Material to process:
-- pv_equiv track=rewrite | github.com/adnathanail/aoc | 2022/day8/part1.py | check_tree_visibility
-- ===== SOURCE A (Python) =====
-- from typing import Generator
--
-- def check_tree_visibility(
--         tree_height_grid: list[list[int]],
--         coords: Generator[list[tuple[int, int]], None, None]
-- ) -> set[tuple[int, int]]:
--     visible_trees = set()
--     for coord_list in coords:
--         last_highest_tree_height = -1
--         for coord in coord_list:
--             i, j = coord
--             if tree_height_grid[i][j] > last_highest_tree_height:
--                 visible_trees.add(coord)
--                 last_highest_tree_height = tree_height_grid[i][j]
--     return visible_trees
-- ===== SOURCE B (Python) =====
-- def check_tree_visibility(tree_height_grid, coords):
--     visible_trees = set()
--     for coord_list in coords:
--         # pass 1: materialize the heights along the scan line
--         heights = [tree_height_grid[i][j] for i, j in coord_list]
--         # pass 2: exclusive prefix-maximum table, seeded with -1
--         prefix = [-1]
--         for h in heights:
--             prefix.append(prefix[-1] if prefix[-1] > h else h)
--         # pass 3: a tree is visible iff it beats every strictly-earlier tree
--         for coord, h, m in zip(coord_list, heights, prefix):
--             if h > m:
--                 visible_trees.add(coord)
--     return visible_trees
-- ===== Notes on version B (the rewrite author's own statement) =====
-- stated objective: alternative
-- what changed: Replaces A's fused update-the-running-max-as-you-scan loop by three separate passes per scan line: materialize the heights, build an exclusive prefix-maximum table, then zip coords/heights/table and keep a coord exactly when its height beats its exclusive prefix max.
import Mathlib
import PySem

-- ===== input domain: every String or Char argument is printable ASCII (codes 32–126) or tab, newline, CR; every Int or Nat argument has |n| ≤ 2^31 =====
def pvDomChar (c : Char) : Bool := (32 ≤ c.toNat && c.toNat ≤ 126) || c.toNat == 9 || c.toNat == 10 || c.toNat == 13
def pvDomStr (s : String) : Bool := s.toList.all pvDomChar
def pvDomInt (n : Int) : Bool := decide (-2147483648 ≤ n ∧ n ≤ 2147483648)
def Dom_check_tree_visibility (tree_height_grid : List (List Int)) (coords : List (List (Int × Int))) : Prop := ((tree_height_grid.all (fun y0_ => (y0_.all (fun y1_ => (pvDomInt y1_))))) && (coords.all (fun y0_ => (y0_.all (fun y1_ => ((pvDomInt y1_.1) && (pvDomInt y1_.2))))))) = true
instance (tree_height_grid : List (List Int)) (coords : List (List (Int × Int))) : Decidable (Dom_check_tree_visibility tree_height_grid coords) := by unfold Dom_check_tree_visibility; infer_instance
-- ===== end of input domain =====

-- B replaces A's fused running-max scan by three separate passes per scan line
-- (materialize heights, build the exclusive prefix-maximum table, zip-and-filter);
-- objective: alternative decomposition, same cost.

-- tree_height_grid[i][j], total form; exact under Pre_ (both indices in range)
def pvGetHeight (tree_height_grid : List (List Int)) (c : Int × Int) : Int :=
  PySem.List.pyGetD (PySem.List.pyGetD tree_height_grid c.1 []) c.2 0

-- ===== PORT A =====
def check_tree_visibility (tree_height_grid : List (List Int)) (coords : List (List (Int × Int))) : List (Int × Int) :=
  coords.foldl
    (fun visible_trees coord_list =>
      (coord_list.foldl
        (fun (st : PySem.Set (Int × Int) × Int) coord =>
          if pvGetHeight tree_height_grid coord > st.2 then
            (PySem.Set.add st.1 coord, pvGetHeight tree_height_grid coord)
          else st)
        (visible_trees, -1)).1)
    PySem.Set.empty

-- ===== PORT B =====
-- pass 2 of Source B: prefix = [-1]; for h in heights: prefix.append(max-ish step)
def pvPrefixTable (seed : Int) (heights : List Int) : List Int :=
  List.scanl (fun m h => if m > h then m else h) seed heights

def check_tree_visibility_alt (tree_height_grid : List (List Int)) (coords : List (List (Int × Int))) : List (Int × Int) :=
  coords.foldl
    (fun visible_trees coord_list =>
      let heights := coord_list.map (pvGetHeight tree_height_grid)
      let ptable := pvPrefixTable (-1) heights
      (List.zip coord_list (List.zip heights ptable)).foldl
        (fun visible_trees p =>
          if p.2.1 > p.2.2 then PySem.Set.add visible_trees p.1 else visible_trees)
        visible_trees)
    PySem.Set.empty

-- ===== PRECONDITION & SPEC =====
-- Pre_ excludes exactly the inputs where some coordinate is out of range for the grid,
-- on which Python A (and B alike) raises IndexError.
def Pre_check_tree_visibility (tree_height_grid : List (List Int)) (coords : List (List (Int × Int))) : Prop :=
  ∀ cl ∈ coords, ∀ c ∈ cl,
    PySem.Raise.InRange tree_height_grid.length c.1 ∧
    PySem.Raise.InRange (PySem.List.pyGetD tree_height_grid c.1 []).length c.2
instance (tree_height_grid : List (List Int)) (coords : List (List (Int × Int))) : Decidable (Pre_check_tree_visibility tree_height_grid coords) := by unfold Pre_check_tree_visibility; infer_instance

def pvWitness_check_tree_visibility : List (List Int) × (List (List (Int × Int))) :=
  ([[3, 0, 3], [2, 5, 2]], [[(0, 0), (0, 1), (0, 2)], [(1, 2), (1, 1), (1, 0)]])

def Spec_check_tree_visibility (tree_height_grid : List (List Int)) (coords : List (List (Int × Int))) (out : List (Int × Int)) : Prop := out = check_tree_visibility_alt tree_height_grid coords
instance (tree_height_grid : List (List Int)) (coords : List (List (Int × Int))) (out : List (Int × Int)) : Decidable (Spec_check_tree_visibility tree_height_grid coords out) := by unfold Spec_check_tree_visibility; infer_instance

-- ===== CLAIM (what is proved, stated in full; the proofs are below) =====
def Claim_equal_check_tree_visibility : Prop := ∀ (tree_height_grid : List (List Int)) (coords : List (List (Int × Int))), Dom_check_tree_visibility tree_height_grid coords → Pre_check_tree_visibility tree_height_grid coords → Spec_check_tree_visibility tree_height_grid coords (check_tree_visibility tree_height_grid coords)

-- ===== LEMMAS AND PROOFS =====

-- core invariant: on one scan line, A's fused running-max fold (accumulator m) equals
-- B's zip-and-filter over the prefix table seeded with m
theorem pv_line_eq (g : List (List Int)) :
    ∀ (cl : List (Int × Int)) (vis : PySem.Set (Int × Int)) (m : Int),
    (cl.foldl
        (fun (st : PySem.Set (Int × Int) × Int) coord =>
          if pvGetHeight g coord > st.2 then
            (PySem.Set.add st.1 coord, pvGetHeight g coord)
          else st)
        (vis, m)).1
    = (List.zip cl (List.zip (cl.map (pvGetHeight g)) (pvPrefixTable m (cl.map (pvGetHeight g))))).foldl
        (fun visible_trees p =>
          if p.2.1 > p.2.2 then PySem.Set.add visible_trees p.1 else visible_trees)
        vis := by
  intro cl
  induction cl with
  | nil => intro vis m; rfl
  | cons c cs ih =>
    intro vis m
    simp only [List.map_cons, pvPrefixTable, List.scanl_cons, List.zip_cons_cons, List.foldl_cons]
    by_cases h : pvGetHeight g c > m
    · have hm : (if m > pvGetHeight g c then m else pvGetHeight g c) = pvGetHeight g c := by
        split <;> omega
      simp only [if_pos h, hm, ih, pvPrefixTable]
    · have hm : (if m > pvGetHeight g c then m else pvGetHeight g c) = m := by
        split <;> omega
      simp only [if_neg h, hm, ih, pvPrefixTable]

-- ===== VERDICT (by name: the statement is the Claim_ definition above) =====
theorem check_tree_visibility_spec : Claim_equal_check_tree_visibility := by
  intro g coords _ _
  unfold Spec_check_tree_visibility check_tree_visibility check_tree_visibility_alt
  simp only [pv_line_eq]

...

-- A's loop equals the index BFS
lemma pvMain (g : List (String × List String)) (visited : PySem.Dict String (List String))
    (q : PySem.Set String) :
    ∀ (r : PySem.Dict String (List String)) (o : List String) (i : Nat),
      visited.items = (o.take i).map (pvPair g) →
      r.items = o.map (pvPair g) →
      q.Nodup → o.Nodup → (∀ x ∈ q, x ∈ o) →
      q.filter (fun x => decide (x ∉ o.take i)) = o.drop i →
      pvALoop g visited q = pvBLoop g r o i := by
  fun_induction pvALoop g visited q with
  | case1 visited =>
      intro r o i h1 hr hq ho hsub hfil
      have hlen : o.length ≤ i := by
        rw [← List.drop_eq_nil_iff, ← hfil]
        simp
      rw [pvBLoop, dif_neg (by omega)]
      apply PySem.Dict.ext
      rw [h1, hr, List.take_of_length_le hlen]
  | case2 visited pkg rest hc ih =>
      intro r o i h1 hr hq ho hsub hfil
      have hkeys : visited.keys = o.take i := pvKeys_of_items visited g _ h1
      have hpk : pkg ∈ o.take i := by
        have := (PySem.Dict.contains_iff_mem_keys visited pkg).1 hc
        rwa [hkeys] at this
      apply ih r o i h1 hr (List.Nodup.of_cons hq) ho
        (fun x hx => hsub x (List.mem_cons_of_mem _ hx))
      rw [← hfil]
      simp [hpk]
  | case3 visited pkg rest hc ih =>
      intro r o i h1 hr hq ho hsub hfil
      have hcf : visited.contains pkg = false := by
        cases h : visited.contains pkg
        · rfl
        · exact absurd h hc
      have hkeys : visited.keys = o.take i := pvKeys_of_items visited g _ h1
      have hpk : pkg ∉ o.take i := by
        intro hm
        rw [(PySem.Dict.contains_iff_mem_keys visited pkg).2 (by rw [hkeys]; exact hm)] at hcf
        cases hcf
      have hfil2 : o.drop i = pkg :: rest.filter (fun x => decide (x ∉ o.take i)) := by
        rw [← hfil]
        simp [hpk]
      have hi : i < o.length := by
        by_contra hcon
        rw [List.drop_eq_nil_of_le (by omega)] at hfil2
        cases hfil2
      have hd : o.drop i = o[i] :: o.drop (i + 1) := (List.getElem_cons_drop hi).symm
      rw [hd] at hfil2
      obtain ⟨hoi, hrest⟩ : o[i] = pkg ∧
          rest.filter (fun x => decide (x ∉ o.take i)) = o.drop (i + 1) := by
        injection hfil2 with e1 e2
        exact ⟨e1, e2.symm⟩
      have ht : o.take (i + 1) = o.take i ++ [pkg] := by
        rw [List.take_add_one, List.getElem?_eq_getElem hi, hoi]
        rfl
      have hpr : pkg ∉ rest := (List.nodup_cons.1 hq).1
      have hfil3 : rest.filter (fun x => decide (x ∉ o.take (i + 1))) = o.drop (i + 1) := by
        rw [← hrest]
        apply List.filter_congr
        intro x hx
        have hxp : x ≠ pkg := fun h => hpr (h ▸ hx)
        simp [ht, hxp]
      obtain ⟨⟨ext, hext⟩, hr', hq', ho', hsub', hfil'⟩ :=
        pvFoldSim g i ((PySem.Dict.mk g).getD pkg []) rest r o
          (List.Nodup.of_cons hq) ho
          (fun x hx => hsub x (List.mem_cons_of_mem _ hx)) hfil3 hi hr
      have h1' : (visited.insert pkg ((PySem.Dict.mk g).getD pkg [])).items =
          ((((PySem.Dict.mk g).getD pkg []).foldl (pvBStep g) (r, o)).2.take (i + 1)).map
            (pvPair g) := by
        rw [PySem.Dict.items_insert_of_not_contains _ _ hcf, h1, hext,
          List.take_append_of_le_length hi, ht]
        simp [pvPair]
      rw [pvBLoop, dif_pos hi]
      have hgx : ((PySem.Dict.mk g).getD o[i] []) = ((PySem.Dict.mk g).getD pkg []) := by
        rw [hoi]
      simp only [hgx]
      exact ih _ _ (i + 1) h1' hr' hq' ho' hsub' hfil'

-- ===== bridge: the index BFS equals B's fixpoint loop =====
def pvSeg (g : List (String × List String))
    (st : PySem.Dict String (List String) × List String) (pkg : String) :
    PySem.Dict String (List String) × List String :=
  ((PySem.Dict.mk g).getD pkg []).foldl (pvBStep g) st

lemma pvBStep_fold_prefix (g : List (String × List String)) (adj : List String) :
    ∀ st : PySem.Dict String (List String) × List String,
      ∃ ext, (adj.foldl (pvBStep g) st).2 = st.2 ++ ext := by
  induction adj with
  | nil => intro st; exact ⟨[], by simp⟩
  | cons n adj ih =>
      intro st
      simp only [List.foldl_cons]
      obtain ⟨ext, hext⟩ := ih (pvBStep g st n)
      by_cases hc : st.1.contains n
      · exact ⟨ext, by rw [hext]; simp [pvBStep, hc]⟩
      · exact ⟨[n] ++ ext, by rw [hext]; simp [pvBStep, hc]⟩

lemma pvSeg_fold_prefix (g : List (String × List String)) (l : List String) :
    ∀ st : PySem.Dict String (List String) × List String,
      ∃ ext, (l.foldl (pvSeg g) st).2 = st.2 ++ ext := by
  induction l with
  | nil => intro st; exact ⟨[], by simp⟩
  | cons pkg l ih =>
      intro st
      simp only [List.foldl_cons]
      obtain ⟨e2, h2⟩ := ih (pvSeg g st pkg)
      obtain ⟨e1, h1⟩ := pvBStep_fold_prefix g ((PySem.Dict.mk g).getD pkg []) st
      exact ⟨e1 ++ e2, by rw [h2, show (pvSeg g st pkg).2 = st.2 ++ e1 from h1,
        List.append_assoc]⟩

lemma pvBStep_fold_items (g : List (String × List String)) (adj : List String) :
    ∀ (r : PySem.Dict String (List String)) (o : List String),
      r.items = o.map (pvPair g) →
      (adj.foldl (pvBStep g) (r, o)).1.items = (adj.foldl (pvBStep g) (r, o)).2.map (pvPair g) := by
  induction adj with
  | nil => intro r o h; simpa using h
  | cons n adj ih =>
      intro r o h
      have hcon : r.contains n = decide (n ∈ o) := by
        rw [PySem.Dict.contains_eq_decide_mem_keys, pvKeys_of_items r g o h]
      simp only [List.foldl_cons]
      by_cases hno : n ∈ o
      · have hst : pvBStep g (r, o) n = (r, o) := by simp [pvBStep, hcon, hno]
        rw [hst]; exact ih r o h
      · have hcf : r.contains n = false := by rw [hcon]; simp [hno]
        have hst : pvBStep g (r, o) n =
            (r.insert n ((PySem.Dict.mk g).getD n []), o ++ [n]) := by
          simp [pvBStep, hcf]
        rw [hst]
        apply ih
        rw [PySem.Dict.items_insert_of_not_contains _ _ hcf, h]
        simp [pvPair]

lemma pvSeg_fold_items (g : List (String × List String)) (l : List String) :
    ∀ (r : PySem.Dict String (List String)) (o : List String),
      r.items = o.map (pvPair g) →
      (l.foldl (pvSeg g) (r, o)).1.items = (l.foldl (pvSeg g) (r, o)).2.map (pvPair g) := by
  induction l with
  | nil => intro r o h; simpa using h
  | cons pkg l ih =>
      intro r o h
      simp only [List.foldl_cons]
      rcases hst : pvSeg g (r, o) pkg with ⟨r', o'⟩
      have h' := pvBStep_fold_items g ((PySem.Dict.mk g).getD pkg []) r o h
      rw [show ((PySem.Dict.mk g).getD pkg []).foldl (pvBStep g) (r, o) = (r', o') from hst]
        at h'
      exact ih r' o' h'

---

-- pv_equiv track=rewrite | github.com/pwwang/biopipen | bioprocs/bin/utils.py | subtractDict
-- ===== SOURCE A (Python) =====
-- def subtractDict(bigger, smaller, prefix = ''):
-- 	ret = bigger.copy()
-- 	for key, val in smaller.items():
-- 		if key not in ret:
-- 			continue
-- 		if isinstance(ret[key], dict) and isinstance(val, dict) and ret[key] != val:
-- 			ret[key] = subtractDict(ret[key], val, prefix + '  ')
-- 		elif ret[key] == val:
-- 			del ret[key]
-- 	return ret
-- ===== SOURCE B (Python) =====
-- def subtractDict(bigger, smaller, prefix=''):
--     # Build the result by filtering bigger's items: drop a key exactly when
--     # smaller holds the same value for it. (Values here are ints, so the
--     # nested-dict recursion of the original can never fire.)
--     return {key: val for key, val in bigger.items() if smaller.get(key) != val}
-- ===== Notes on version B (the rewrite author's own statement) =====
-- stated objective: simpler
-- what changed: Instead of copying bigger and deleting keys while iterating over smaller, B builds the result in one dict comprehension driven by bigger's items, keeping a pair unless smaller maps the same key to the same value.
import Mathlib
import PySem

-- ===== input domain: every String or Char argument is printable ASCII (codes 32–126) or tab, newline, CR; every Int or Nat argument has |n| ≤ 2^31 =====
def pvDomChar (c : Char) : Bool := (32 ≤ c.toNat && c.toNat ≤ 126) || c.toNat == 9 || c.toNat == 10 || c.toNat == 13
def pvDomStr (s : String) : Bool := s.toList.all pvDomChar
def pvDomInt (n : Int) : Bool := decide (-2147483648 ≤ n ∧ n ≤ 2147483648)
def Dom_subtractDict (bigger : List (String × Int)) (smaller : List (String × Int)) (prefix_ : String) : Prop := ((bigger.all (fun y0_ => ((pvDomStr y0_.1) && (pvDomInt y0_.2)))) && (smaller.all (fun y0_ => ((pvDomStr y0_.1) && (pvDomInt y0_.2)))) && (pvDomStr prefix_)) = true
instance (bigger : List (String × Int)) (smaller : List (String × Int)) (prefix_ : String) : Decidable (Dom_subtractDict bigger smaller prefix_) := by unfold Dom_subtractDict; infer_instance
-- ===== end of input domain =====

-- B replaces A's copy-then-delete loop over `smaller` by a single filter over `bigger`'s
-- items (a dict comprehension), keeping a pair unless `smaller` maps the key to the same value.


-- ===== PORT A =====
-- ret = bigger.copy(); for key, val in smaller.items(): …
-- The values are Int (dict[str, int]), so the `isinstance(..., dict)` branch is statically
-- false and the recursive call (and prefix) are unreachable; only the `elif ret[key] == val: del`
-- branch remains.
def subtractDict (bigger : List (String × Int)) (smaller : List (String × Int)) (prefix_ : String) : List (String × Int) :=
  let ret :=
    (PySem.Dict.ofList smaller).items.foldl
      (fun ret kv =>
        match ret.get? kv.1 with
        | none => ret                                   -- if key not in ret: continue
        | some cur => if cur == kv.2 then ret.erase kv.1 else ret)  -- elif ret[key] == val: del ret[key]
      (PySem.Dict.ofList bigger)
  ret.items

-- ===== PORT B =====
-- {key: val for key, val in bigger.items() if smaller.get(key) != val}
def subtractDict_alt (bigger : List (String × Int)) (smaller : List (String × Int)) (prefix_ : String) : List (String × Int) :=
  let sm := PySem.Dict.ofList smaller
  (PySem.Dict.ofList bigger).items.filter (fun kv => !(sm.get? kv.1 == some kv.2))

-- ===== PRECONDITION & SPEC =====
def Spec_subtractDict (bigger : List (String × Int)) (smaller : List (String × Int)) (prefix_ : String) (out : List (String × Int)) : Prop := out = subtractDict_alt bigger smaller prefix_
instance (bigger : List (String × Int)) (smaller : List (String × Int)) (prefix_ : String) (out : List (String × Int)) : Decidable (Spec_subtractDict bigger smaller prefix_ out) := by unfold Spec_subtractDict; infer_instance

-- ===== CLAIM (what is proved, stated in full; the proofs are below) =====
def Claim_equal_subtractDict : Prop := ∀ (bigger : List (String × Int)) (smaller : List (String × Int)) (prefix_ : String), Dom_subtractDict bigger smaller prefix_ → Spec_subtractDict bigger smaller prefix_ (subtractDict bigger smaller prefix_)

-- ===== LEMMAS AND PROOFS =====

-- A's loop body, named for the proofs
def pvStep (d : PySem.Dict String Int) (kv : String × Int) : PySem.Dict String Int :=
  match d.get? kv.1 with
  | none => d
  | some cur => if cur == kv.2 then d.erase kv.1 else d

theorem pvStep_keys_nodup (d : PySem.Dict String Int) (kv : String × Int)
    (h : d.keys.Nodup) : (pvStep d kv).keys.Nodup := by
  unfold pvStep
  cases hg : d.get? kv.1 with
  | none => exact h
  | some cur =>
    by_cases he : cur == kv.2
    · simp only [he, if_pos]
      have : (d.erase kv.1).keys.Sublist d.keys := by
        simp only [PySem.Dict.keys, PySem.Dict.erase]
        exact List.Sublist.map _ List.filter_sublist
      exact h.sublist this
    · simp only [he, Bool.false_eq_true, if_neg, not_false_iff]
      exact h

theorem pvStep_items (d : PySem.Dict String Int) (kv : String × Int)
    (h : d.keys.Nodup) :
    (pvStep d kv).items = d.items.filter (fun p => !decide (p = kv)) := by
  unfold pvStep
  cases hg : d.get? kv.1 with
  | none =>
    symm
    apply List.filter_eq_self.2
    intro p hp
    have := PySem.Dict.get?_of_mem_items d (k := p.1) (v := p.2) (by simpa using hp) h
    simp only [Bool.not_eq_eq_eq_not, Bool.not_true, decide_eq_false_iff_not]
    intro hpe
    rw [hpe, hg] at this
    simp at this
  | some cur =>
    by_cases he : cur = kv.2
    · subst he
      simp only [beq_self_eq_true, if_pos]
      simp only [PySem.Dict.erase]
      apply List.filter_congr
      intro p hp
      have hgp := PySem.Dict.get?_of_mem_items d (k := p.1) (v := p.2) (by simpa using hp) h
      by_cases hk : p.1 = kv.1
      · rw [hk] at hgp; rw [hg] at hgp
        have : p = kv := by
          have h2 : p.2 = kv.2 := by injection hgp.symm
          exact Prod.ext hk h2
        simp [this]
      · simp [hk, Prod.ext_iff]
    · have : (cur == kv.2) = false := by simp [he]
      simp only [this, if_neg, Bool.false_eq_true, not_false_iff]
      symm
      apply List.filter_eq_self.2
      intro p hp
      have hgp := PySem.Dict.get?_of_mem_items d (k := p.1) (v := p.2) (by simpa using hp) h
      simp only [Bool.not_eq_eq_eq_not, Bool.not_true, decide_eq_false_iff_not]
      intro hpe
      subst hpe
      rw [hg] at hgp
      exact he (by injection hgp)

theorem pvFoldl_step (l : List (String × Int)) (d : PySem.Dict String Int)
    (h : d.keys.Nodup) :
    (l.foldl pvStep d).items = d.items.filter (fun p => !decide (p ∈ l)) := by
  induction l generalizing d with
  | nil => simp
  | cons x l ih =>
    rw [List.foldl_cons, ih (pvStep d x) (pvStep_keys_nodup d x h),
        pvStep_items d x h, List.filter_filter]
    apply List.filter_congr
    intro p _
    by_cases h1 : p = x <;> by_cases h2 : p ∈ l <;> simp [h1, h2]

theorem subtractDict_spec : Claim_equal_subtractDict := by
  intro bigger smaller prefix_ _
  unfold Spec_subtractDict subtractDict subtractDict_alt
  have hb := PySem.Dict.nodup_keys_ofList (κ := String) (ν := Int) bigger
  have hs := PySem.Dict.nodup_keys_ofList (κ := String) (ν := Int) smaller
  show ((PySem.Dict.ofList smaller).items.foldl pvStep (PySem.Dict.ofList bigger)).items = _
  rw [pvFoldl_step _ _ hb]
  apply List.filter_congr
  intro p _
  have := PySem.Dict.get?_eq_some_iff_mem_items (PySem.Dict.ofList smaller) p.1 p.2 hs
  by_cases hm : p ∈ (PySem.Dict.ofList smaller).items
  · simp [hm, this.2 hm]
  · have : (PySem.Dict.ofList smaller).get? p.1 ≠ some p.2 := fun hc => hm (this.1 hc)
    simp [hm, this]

Exercise goal:
Please show the lines in the entries above that hold the string "Generator".

Completed task:
-- from typing import Generator
--         coords: Generator[list[tuple[int, int]], None, None]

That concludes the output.